*AIM OF THE EXERCISE*
Check each line of the entries below for the word "only", and copy the lines that have it.

Collected data
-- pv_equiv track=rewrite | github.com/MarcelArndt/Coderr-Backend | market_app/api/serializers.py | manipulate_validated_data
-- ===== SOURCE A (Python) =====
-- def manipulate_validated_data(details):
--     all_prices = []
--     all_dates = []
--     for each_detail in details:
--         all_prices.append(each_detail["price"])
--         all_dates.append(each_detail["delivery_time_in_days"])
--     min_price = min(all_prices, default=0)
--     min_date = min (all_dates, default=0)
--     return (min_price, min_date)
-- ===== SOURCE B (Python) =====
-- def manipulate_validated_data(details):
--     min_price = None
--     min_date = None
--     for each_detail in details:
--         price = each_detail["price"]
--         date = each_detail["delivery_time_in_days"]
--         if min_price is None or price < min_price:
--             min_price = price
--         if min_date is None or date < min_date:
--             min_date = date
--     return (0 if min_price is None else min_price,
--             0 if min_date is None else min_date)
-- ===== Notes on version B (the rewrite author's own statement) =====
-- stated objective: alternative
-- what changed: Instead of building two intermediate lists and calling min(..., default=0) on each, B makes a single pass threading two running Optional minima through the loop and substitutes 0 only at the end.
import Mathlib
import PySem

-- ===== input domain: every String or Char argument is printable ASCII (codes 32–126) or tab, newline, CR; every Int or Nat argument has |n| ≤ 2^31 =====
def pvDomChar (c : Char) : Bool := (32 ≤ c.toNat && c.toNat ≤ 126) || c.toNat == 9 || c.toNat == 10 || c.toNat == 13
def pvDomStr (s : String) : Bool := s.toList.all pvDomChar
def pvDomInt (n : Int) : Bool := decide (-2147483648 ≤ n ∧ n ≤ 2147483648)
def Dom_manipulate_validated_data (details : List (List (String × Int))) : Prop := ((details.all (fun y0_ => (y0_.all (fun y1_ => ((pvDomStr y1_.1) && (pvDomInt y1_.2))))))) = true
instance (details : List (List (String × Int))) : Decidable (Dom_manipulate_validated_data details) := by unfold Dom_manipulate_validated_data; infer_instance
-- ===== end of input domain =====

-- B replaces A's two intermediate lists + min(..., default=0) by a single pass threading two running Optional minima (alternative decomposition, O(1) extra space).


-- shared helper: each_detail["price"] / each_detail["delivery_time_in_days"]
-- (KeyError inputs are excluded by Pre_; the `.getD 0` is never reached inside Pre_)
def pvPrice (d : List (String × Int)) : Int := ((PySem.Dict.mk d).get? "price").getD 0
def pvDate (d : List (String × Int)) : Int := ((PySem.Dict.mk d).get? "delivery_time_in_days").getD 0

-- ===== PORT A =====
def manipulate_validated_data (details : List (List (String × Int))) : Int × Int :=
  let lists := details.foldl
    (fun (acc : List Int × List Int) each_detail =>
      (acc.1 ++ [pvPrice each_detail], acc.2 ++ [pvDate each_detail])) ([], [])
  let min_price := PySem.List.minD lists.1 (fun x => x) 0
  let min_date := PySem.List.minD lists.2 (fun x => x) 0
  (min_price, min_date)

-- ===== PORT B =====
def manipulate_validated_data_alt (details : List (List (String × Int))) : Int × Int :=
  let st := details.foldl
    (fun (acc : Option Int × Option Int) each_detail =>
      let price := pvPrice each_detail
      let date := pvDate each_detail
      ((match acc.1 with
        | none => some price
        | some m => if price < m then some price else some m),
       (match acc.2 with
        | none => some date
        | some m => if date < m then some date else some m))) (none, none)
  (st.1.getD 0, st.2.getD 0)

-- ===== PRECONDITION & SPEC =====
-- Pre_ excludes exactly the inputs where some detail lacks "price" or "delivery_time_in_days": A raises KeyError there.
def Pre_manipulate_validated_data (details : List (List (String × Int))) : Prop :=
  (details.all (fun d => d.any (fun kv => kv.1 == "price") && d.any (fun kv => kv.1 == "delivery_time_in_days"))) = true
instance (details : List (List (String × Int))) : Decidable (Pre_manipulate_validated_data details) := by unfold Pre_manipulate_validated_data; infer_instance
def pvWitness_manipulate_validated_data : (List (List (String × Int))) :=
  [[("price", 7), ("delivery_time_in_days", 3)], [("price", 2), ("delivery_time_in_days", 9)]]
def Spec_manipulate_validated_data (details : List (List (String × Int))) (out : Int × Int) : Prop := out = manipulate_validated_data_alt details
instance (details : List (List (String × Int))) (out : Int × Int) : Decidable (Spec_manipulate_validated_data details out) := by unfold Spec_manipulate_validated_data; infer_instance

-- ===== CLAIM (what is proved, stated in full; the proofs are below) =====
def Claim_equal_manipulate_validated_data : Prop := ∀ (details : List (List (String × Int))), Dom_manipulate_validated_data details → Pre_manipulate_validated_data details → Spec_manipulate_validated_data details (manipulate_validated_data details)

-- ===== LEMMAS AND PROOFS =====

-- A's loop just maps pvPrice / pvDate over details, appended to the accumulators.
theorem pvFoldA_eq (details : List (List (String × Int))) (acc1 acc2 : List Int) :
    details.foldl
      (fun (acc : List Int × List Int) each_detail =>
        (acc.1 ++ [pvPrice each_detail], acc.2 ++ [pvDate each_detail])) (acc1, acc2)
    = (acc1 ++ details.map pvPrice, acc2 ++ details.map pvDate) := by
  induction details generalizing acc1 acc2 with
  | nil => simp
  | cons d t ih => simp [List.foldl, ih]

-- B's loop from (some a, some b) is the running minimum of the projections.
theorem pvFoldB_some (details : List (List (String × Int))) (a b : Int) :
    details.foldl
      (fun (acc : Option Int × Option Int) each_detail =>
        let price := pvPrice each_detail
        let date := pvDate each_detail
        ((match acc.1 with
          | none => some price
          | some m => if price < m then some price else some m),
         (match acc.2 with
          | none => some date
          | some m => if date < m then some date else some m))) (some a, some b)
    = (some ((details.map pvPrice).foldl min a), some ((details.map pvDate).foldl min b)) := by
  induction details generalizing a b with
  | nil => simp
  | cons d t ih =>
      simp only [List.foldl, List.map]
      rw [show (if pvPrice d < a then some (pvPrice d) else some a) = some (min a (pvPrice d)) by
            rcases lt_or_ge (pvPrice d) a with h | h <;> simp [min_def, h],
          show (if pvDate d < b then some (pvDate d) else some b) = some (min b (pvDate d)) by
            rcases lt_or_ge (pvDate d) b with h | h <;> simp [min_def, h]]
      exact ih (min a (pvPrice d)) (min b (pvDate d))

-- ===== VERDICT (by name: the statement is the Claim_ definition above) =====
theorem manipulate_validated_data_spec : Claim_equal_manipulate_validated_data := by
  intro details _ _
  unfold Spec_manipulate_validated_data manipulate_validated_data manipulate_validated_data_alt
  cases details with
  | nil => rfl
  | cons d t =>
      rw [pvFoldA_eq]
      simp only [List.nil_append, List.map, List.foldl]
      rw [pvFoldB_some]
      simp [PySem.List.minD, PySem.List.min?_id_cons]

*RESULT OF THE TASK*
-- what changed: Instead of building two intermediate lists and calling min(..., default=0) on each, B makes a single pass threading two running Optional minima through the loop and substitutes 0 only at the end.
      simp only [List.foldl, List.map]
      simp only [List.nil_append, List.map, List.foldl]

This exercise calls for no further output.